# TASK STATEMENT:
Lines of the material that include the string "pvDomChar" should be returned.

____

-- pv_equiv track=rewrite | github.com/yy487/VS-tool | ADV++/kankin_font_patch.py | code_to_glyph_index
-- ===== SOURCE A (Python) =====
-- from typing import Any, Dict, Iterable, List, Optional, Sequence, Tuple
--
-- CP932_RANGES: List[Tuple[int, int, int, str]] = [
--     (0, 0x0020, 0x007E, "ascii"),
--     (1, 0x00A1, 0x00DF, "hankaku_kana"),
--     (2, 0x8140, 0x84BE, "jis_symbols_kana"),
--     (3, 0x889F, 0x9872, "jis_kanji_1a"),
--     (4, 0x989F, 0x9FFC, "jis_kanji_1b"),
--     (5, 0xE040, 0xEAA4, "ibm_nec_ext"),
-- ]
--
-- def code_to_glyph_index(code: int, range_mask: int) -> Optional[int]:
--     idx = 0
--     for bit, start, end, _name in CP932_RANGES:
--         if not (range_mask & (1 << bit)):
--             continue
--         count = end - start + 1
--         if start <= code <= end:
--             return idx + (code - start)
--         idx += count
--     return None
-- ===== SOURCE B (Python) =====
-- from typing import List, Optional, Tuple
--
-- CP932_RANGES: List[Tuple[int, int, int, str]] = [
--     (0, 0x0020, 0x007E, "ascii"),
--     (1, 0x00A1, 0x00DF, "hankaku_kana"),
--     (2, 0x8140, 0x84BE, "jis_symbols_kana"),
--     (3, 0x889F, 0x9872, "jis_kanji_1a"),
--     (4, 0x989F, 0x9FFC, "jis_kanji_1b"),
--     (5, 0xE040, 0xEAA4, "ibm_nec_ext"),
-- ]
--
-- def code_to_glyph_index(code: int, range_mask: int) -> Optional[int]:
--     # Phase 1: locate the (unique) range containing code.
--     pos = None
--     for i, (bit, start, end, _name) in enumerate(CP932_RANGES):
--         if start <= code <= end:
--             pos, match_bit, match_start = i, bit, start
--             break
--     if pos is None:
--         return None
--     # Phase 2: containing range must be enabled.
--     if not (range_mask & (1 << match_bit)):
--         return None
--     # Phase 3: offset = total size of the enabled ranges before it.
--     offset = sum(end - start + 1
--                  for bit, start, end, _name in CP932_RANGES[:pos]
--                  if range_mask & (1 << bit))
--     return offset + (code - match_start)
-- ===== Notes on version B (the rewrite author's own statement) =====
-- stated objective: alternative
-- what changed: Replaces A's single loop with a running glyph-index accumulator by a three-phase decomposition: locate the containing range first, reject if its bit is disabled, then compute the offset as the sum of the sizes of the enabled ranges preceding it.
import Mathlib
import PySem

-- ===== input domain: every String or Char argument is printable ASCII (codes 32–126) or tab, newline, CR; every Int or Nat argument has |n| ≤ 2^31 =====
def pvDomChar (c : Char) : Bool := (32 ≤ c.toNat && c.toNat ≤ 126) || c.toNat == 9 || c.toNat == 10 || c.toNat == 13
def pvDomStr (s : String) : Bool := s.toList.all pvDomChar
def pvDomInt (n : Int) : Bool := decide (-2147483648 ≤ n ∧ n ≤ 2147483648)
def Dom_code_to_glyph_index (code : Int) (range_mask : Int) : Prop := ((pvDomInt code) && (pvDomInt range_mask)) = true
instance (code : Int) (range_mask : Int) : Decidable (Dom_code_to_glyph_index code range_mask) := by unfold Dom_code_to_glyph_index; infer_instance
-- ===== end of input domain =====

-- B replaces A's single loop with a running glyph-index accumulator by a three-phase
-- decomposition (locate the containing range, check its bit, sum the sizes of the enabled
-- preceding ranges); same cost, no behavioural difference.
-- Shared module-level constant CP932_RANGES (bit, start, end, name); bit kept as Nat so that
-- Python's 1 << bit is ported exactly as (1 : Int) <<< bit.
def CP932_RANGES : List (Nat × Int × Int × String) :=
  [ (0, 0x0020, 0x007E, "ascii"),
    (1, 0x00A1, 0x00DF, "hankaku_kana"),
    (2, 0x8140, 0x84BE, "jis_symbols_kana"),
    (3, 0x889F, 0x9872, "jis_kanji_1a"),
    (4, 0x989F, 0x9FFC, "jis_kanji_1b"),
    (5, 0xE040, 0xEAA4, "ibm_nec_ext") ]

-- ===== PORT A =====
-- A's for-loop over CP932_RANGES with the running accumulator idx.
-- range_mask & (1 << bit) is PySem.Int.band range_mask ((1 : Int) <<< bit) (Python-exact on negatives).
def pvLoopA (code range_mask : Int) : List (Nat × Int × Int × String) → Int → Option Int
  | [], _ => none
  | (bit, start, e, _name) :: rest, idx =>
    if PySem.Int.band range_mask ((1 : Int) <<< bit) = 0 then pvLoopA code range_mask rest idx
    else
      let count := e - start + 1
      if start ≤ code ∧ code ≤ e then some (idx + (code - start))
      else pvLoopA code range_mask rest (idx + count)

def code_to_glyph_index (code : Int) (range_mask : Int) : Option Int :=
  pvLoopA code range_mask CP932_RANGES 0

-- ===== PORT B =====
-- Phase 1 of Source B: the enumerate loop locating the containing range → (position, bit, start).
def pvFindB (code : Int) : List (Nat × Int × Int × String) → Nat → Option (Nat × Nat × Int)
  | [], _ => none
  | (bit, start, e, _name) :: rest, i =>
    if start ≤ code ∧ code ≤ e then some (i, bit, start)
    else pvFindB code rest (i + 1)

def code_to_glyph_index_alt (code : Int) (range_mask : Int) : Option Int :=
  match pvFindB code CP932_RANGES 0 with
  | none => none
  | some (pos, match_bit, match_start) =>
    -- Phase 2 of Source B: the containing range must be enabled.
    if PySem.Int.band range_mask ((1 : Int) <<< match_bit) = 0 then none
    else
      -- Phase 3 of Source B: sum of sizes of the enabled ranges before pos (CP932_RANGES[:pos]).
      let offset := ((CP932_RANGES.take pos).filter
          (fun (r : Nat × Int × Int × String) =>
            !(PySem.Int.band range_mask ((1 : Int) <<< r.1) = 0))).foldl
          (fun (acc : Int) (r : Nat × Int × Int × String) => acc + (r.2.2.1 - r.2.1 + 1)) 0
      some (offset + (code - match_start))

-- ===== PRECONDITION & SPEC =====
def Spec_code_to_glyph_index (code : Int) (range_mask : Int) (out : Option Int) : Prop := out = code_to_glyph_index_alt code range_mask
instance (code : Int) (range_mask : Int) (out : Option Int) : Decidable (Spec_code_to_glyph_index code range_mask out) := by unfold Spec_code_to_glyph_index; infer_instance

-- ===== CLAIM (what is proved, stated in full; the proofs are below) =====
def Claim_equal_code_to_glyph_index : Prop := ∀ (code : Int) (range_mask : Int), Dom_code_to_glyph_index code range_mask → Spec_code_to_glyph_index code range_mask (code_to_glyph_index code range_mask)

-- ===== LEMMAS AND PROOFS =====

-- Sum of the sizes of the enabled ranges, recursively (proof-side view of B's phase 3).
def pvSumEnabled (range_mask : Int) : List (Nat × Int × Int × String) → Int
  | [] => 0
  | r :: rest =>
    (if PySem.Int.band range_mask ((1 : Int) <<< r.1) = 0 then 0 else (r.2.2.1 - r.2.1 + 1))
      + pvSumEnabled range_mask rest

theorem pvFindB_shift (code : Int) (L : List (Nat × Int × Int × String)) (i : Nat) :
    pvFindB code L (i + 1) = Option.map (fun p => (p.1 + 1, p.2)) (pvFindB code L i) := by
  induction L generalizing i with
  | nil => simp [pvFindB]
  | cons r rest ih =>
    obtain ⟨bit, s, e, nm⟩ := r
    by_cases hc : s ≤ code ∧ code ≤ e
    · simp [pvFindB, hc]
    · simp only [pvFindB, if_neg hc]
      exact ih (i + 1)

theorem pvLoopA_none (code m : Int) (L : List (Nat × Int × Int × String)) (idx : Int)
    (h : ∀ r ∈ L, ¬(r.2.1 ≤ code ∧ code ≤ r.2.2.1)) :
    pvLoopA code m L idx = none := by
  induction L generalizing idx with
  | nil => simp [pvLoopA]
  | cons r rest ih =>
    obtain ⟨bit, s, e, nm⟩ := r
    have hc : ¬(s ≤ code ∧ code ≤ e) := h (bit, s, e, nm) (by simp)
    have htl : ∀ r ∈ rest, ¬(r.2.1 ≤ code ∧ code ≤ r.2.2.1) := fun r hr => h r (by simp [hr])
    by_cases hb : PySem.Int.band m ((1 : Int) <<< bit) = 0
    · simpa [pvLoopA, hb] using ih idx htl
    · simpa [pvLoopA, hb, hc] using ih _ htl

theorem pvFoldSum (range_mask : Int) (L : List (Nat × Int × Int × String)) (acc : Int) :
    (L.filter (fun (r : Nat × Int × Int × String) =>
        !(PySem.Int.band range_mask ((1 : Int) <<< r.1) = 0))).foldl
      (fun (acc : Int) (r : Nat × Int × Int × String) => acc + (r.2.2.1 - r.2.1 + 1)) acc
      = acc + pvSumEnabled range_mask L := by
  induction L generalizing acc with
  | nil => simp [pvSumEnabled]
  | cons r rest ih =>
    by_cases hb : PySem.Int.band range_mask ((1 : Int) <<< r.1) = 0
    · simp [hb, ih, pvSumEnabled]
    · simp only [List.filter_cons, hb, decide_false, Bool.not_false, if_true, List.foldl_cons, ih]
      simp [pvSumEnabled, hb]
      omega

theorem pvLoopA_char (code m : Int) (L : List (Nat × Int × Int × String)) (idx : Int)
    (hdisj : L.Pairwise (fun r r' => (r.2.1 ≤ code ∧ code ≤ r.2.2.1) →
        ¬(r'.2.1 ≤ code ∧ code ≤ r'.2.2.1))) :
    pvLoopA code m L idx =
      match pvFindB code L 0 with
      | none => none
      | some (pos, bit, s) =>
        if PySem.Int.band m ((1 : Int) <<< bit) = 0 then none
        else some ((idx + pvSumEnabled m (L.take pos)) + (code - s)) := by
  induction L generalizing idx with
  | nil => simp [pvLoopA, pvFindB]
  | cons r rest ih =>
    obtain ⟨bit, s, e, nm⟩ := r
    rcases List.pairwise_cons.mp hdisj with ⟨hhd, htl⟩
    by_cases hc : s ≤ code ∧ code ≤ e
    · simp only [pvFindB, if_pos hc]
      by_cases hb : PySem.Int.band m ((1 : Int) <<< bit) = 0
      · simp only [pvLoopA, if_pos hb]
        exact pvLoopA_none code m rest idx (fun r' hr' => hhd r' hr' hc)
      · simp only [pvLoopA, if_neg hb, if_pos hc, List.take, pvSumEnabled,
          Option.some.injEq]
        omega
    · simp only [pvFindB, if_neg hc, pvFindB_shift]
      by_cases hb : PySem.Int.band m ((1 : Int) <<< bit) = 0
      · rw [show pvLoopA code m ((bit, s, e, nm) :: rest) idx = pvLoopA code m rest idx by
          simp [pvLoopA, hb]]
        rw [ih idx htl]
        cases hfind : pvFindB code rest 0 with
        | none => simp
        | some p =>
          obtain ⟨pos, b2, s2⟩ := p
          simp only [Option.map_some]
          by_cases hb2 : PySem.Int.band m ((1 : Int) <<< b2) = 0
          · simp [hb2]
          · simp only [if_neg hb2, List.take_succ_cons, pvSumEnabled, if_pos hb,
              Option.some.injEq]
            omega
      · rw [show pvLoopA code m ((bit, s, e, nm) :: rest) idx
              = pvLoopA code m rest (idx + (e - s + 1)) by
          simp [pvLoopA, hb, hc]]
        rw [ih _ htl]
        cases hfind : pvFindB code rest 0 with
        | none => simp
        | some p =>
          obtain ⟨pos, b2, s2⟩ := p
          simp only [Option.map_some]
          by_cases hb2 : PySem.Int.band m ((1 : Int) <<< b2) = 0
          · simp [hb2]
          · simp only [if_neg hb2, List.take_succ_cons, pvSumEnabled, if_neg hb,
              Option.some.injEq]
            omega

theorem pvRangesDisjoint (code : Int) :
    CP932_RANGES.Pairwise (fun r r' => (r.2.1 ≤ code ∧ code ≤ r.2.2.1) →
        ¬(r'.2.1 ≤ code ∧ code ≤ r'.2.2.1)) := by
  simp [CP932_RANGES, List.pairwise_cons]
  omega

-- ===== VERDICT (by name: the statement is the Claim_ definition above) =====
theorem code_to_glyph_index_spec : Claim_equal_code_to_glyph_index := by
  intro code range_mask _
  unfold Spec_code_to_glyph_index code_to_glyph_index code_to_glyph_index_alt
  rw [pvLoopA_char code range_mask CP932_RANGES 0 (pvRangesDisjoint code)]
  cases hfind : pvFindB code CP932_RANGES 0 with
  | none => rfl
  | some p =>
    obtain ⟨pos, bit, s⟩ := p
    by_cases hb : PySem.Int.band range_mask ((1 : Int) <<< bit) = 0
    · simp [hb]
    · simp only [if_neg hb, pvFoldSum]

____

# OUTPUT FOR THIS EXERCISE:
def pvDomChar (c : Char) : Bool := (32 ≤ c.toNat && c.toNat ≤ 126) || c.toNat == 9 || c.toNat == 10 || c.toNat == 13
def pvDomStr (s : String) : Bool := s.toList.all pvDomChar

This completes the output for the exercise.